**SUPPLIED RECORDS:**
• • • • •
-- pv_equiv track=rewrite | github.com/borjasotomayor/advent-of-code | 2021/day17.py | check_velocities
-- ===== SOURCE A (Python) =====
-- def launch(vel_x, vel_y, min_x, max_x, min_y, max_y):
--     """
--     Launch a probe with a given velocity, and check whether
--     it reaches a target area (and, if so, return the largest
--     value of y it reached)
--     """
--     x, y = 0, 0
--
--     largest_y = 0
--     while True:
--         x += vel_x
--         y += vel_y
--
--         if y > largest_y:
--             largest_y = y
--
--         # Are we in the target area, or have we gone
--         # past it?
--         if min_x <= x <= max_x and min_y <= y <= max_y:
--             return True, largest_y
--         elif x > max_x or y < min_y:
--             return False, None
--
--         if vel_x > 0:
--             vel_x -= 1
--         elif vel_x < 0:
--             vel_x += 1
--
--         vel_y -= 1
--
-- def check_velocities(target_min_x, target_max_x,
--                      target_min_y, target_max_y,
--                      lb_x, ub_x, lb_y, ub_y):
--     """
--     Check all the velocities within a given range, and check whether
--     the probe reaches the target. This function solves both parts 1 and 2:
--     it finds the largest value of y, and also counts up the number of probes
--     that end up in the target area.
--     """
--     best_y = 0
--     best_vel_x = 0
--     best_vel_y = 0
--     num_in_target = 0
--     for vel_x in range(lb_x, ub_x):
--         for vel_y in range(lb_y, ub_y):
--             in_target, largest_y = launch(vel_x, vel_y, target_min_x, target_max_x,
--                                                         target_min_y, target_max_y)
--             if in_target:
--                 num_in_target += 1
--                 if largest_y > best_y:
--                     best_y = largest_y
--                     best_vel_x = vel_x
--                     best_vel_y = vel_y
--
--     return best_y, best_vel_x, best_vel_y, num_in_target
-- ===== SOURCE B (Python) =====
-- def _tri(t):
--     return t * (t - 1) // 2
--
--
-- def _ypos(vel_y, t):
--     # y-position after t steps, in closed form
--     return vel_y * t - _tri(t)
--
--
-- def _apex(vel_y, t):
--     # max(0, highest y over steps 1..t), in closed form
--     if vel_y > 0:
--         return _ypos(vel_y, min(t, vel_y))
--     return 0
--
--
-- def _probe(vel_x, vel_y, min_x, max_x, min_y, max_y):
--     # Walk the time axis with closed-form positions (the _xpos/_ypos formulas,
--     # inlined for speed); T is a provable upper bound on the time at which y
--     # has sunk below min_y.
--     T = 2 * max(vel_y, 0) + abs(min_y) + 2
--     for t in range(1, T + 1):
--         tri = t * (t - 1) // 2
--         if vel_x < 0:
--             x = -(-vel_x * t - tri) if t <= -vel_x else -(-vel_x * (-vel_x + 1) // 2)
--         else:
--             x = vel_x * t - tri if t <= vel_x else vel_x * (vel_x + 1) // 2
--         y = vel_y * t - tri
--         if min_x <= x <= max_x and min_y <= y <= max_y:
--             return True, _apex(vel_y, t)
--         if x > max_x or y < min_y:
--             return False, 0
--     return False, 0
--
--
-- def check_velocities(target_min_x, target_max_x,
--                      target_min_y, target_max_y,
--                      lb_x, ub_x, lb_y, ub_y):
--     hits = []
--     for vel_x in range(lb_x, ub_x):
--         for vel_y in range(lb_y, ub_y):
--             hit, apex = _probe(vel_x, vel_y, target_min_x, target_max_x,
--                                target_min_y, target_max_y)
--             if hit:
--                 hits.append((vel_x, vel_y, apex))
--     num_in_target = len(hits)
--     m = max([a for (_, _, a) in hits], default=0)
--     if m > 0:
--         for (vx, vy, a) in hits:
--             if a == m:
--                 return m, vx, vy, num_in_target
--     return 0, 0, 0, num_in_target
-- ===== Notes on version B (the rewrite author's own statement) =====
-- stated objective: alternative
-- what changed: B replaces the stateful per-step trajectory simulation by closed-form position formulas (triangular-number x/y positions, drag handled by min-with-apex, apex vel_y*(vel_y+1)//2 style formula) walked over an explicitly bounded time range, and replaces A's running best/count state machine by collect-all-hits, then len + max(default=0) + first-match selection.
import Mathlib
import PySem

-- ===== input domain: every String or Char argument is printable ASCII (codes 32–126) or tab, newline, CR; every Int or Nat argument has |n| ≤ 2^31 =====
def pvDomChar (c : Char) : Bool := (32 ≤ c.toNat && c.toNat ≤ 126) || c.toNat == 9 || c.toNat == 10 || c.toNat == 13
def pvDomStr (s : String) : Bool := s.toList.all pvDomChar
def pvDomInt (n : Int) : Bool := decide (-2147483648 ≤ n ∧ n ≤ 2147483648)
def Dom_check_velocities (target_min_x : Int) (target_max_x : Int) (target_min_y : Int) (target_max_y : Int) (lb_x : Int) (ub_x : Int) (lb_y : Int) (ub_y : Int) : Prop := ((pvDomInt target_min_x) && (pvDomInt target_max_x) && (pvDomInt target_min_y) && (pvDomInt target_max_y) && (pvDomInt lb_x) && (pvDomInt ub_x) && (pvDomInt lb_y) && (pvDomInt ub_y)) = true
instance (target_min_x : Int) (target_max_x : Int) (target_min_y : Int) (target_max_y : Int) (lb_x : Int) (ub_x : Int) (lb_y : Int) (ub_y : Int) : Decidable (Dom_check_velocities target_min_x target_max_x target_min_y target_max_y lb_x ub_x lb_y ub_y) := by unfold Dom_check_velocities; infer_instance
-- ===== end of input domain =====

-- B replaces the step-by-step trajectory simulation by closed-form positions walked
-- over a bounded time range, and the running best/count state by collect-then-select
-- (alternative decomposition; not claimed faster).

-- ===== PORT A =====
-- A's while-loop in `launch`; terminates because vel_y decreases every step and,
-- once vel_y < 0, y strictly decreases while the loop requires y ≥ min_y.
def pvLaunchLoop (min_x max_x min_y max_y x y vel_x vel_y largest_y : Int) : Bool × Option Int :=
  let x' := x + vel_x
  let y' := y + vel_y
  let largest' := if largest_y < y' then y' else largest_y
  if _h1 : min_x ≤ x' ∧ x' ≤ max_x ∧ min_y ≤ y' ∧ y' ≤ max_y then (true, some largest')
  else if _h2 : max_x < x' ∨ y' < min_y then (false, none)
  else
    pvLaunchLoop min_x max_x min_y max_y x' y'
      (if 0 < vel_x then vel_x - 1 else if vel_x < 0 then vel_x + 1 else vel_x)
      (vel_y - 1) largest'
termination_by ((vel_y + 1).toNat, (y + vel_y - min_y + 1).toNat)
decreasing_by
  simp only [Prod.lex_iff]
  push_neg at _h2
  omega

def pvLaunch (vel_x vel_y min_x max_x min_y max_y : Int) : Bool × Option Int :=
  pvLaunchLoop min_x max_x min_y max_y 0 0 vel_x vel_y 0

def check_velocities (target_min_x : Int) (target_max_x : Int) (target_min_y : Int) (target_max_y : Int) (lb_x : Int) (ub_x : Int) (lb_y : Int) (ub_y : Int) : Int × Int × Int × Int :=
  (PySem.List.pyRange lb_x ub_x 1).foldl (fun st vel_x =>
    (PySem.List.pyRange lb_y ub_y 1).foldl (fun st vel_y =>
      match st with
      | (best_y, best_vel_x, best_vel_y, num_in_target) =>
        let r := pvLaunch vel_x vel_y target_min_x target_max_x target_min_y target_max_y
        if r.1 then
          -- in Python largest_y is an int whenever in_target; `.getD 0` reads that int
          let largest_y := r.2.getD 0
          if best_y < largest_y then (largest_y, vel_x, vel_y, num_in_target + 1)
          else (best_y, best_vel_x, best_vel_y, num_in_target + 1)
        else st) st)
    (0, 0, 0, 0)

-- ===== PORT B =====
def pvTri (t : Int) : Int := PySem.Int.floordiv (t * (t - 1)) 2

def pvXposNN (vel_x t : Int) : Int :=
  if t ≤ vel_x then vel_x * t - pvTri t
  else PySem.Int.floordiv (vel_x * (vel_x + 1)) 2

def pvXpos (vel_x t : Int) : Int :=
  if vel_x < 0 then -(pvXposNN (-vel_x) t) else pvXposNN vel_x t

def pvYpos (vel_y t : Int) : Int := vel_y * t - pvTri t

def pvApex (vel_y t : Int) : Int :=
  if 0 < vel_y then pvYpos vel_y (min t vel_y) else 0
• • • • •
**PROBLEM:** In the data above, start at the line that has "have we gone", stop after the line that has "number of probes", and print every line in between exactly as it stands.

**RESULT:**
--         # Are we in the target area, or have we gone
--         # past it?
--         if min_x <= x <= max_x and min_y <= y <= max_y:
--             return True, largest_y
--         elif x > max_x or y < min_y:
--             return False, None
--
--         if vel_x > 0:
--             vel_x -= 1
--         elif vel_x < 0:
--             vel_x += 1
--
--         vel_y -= 1
--
-- def check_velocities(target_min_x, target_max_x,
--                      target_min_y, target_max_y,
--                      lb_x, ub_x, lb_y, ub_y):
--     """
--     Check all the velocities within a given range, and check whether
--     the probe reaches the target. This function solves both parts 1 and 2:
--     it finds the largest value of y, and also counts up the number of probes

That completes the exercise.